Segment Open

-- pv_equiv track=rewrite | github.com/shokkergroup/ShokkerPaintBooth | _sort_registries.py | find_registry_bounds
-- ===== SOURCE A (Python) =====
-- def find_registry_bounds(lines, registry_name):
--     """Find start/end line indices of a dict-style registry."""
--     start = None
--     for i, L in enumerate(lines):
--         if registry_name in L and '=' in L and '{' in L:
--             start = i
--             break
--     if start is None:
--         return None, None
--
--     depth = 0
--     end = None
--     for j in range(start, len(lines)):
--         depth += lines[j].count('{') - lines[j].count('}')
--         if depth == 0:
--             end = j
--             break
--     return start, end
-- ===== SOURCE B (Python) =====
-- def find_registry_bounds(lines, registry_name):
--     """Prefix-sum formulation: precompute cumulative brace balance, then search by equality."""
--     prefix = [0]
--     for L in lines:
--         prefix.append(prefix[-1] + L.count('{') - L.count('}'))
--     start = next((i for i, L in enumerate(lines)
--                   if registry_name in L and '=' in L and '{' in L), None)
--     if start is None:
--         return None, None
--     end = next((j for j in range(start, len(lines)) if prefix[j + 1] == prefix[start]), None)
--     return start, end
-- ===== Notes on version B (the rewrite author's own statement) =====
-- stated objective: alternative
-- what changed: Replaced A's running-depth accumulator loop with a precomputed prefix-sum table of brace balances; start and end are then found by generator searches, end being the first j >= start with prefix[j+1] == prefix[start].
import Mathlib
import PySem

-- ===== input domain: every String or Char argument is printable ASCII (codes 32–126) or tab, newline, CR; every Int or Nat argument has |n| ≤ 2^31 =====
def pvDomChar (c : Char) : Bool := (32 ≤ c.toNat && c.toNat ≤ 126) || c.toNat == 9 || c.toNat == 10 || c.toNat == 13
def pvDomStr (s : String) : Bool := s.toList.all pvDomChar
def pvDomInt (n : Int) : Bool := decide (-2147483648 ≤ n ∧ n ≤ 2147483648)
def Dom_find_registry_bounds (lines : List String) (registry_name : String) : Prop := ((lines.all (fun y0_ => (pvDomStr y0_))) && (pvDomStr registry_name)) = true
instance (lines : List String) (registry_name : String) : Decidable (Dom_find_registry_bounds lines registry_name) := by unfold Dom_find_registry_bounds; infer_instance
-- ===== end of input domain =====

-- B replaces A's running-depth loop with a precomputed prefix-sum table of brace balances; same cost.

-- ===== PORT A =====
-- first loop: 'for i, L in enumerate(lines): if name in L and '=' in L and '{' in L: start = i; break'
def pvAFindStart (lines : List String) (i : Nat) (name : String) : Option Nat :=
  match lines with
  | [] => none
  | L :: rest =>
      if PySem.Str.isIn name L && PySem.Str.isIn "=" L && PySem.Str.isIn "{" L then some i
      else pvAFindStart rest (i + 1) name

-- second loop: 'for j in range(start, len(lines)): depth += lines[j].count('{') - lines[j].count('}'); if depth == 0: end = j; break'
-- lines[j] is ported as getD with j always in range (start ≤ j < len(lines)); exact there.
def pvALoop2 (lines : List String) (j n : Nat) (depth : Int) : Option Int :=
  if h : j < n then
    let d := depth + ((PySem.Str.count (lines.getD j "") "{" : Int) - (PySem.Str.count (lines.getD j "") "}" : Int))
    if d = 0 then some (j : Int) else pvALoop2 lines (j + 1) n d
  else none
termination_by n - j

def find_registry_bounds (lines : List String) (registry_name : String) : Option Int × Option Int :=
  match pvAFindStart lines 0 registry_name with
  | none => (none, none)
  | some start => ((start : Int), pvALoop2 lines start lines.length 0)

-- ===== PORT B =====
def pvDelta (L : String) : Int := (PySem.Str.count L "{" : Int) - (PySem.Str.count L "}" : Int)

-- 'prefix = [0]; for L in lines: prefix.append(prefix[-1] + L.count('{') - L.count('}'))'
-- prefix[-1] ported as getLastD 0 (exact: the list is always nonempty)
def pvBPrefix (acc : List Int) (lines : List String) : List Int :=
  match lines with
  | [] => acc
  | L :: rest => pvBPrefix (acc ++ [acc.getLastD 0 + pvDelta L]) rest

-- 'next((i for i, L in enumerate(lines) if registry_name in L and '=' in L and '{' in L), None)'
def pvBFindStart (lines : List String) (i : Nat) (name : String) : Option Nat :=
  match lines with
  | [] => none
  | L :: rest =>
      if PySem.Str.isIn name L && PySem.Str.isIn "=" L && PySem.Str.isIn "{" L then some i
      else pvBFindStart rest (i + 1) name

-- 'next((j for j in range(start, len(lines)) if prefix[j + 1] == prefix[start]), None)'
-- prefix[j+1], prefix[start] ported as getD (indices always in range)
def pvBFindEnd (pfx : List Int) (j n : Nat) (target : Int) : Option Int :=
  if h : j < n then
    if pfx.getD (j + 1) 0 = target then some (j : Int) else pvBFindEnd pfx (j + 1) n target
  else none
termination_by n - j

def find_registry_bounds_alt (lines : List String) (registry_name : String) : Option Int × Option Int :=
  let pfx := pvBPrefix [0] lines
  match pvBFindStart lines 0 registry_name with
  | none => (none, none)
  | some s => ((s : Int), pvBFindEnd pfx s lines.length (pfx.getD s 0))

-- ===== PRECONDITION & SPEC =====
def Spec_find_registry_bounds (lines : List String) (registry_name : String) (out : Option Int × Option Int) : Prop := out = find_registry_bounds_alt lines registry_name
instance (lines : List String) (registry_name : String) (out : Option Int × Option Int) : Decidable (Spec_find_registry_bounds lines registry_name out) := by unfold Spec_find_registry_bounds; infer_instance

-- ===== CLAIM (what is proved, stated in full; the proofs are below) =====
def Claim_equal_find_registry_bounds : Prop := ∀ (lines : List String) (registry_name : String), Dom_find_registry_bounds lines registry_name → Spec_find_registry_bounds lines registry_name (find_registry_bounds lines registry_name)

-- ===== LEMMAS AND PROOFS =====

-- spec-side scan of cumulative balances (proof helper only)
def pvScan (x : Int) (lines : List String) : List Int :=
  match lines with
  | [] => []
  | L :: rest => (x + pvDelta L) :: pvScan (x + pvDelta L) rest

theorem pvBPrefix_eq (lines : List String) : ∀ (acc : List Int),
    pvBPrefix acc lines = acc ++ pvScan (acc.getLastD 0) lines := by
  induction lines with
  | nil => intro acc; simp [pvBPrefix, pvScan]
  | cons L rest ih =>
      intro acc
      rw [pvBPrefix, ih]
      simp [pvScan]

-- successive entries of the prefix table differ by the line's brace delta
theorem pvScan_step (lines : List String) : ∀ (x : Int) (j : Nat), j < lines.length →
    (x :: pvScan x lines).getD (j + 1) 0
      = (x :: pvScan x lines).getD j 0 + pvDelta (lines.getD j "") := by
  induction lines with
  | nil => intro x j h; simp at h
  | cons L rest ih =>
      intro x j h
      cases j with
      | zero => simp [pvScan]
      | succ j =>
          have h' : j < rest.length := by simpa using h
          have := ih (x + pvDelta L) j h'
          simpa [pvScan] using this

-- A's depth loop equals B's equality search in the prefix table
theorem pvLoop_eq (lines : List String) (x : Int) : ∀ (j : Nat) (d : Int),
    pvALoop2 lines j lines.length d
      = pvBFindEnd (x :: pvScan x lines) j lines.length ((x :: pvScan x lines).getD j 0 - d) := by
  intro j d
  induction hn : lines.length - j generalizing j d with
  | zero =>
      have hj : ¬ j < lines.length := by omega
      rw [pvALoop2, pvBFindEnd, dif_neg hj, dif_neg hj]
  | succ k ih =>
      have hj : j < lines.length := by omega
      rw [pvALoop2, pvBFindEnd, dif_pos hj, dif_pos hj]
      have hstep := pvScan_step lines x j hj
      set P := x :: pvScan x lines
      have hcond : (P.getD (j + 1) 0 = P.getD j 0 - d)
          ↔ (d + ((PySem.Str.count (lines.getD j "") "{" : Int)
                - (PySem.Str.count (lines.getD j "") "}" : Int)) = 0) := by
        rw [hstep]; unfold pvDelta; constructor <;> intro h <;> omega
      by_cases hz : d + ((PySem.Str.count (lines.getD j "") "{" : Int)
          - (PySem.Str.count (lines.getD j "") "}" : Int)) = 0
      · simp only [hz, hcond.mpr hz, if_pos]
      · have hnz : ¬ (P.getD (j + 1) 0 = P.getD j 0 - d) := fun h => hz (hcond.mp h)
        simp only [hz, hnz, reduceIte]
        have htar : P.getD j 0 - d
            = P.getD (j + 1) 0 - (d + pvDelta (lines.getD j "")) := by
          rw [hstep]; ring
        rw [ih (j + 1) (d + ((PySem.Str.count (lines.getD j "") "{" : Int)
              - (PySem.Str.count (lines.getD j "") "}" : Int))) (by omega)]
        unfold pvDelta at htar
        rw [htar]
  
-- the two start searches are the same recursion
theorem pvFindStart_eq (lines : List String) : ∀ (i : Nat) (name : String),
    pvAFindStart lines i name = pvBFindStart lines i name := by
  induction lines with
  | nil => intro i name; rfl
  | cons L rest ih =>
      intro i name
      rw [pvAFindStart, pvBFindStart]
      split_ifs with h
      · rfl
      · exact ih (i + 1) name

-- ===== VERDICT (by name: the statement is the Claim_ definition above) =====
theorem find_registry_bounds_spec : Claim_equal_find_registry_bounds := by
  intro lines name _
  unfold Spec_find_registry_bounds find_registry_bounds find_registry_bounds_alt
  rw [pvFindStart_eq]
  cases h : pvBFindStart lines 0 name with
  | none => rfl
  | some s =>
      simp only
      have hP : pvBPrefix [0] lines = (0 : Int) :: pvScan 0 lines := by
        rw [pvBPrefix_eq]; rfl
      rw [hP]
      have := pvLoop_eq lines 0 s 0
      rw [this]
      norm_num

Segment Closed
Segment Open

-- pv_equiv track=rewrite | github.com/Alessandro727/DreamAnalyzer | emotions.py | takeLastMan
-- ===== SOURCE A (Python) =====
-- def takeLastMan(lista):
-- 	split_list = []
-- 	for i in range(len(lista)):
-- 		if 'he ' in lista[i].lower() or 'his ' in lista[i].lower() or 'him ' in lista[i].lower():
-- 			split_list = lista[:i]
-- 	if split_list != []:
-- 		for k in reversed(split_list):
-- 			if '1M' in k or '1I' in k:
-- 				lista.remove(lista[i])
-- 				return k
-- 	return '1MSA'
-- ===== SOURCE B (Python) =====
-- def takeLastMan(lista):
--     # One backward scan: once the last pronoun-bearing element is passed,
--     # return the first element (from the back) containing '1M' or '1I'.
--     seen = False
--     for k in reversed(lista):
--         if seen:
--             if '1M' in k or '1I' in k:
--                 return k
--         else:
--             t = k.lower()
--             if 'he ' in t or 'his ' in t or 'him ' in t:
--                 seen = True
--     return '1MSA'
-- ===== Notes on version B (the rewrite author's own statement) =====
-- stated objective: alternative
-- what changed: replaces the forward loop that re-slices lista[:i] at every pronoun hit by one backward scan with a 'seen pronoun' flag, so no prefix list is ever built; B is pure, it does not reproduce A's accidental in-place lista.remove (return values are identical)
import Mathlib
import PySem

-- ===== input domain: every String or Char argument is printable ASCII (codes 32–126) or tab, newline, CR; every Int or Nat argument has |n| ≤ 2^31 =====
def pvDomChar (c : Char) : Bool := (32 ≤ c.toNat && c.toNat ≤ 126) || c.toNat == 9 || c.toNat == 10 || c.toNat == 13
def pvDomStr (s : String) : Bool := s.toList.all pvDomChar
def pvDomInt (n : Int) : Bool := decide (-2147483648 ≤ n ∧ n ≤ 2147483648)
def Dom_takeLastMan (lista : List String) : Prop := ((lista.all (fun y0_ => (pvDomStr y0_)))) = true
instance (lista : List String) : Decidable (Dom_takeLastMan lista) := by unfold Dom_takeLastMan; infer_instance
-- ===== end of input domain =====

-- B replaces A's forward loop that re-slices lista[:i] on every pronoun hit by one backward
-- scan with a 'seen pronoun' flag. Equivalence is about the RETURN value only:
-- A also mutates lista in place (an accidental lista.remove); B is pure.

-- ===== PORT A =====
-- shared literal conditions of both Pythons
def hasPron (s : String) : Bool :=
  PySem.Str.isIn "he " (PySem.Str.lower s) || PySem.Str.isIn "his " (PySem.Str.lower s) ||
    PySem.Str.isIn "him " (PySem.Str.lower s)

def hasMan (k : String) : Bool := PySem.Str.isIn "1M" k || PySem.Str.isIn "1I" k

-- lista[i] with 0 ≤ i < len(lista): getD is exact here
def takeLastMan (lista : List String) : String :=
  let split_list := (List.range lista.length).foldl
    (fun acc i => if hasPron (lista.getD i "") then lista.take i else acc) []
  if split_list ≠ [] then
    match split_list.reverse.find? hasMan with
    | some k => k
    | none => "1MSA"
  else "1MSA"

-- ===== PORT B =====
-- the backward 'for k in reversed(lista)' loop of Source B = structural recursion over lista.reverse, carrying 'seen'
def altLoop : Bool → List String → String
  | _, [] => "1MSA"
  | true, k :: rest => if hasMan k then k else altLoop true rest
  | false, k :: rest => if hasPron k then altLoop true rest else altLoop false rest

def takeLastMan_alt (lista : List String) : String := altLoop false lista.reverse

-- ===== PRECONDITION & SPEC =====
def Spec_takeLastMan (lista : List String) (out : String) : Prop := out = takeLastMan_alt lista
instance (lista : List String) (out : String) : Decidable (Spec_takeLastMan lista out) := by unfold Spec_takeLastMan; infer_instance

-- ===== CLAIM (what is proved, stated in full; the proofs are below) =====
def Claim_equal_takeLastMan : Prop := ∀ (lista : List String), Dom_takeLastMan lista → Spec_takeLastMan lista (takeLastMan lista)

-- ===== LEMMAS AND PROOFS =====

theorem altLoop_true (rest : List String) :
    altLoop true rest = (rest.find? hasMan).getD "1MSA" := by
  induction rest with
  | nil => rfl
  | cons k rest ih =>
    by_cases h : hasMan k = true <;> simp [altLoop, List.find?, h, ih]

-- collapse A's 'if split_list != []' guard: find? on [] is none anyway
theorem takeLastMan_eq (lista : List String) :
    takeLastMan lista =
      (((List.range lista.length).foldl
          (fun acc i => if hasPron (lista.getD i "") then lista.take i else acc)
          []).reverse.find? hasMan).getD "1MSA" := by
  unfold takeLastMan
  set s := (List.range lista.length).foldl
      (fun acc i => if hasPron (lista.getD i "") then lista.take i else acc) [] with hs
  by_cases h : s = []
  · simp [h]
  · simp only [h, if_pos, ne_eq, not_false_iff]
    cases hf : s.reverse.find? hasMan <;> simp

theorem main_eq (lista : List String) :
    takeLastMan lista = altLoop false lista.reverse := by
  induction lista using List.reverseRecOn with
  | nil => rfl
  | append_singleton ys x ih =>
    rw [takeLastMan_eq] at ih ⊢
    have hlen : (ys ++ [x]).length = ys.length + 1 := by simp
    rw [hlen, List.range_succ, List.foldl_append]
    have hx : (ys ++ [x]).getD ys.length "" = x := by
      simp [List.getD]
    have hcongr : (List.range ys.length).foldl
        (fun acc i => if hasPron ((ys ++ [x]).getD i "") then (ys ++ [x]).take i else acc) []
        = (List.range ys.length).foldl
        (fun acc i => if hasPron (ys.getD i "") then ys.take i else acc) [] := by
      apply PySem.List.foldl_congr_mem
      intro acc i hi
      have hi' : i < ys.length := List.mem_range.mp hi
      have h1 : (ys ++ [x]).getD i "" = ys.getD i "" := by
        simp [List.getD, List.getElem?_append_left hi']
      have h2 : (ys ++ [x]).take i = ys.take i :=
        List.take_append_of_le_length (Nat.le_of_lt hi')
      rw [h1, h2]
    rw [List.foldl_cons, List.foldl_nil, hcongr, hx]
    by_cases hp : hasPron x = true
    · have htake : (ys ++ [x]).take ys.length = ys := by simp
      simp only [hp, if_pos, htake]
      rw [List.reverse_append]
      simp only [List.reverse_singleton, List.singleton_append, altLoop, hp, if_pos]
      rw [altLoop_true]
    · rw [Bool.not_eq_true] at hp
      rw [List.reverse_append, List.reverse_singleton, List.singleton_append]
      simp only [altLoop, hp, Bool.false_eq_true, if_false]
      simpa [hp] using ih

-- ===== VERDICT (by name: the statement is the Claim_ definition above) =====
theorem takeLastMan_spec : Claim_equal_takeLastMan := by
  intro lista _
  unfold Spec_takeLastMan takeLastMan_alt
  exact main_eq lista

Segment Closed
Segment Open

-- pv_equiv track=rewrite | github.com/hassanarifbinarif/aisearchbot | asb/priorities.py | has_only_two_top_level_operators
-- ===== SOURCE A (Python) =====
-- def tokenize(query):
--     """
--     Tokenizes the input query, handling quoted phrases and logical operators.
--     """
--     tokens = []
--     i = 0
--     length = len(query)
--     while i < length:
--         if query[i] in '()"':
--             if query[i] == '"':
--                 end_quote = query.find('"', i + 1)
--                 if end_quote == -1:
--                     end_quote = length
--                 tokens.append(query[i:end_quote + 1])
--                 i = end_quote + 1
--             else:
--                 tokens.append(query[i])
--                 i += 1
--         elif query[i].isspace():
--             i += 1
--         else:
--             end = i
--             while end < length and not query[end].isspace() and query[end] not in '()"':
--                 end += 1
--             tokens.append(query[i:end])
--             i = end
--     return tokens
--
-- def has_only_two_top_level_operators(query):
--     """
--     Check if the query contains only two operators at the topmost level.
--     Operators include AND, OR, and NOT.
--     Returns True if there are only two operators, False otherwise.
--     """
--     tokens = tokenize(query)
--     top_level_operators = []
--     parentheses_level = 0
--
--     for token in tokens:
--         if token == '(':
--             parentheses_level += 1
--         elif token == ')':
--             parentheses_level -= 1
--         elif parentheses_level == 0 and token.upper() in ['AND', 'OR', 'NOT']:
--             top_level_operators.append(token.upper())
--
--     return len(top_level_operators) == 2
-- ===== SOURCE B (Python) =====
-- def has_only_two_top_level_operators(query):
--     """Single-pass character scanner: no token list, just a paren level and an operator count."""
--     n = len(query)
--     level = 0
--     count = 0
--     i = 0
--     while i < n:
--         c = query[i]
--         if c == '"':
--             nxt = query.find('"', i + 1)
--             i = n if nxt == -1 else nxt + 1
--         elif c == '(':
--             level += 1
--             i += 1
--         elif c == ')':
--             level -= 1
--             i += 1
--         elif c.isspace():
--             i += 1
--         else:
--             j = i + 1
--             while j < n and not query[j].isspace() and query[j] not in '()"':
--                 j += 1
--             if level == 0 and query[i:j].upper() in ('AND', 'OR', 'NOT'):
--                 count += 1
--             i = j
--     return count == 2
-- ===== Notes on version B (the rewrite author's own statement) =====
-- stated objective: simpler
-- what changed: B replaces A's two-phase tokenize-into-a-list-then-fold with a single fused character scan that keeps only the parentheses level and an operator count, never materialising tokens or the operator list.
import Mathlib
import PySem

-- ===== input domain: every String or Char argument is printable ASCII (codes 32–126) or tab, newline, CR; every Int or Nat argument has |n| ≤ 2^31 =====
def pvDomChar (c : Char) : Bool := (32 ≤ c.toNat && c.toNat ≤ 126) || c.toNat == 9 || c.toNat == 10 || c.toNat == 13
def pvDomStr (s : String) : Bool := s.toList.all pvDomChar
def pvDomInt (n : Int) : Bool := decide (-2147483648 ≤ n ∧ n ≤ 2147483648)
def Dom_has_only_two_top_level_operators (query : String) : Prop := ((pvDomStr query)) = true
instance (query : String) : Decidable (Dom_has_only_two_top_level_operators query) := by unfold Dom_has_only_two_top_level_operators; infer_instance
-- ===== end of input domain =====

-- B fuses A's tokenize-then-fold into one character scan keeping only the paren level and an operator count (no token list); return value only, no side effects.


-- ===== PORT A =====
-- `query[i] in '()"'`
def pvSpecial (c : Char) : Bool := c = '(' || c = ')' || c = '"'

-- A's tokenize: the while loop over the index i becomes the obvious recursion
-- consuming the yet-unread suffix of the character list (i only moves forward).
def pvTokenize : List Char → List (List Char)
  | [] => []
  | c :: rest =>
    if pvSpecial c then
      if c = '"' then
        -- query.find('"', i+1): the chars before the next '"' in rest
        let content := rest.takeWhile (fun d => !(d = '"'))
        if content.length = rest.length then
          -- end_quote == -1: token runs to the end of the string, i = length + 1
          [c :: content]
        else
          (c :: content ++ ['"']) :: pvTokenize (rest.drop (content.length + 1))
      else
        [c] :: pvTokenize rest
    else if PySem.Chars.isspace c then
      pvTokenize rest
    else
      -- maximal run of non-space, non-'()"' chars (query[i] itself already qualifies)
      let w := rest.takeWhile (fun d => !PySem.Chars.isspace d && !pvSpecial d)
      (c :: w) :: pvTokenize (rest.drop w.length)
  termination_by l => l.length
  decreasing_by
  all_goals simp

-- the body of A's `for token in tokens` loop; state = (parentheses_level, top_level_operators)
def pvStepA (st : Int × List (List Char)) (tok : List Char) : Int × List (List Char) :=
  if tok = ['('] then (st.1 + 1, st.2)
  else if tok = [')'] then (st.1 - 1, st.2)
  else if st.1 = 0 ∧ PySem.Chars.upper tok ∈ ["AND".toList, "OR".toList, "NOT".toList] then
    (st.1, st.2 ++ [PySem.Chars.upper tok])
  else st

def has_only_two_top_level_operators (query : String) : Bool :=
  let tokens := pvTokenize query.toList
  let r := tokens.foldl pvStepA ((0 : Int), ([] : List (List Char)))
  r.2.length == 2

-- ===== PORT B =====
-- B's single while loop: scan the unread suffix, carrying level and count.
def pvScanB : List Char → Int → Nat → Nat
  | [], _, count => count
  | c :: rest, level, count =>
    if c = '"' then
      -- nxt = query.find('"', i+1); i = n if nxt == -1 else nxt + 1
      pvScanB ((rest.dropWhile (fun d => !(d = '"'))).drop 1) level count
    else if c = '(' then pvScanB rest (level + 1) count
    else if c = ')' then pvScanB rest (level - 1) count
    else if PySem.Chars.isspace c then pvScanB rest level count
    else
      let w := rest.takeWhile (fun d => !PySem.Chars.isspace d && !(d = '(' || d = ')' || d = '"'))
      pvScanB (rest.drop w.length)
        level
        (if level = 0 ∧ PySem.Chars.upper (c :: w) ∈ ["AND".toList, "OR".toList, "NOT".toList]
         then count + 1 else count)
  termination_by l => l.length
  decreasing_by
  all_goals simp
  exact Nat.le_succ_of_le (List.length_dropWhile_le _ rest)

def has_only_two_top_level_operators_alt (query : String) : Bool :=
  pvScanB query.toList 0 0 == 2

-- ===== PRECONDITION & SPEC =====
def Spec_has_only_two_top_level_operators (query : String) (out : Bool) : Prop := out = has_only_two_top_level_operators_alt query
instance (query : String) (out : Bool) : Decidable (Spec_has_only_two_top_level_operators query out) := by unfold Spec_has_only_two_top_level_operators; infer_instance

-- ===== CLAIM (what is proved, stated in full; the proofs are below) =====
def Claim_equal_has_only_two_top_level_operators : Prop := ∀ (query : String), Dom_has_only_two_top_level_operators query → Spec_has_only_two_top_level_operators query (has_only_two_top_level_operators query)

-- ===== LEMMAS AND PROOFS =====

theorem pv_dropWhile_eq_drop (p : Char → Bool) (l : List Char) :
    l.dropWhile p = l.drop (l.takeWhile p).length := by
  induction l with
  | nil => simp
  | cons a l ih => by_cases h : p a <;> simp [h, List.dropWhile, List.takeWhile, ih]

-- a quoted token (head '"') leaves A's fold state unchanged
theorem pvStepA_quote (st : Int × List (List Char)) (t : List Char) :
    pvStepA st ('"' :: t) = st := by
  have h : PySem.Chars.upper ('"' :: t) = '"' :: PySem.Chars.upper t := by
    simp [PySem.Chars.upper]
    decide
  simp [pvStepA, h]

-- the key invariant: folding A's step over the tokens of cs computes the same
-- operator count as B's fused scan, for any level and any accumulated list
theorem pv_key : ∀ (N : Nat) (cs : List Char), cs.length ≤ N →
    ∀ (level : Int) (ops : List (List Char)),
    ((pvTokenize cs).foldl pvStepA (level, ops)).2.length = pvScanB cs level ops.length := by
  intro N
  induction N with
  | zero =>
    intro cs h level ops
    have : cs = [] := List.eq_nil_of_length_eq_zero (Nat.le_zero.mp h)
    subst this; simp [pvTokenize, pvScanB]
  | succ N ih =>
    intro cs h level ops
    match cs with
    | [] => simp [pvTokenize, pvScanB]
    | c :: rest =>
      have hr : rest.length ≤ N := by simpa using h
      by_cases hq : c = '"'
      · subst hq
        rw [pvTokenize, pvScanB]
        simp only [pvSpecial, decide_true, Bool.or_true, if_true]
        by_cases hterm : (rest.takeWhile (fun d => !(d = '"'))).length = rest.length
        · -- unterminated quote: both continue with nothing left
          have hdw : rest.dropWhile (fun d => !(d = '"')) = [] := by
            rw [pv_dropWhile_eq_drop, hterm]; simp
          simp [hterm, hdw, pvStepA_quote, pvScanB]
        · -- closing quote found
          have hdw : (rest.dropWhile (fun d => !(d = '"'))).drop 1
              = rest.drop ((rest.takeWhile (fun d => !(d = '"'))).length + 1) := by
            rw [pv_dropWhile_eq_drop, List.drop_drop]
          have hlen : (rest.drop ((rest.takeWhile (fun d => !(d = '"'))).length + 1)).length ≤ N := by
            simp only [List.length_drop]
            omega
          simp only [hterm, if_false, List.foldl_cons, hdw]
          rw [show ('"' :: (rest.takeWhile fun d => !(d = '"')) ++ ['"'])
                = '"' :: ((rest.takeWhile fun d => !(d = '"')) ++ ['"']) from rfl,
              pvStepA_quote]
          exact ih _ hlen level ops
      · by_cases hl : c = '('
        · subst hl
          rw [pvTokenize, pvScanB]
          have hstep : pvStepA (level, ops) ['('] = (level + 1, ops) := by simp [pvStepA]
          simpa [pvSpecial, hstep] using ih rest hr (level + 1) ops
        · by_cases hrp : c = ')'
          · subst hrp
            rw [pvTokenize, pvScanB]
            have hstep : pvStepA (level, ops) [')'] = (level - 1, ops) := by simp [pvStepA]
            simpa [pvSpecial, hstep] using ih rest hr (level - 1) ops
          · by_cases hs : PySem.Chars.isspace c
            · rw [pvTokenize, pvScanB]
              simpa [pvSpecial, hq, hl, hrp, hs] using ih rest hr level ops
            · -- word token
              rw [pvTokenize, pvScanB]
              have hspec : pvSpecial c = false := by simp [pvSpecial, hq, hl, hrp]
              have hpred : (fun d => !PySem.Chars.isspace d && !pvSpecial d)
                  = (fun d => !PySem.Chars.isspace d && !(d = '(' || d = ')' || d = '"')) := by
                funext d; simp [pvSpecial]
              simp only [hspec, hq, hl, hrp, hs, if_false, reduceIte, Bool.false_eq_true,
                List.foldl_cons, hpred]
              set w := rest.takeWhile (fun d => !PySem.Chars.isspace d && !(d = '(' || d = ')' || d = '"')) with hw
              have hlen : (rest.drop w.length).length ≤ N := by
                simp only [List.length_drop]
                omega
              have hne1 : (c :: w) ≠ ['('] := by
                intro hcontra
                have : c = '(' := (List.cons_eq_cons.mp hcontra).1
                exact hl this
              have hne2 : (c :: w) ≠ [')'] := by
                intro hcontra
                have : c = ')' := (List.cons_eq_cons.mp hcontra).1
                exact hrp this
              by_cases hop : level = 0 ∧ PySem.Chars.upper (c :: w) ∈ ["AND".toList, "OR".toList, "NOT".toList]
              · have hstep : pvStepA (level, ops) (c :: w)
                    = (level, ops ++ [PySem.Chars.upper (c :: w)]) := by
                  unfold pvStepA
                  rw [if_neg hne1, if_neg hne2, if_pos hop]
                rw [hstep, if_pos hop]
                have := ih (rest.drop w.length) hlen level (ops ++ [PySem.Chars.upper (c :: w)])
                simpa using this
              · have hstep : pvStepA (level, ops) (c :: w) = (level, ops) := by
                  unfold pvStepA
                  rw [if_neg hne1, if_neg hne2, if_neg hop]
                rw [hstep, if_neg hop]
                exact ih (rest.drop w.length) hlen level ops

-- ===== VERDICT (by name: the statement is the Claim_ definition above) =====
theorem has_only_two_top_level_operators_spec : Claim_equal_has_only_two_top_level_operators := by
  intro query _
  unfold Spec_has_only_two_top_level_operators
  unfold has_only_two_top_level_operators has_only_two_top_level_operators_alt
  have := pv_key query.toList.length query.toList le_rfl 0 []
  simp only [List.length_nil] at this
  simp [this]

Segment Closed

◆ **Exercise**
How many lines of the listing above include the word "pvDelta"? Reply with the number alone.

◆ **Exercise output**
8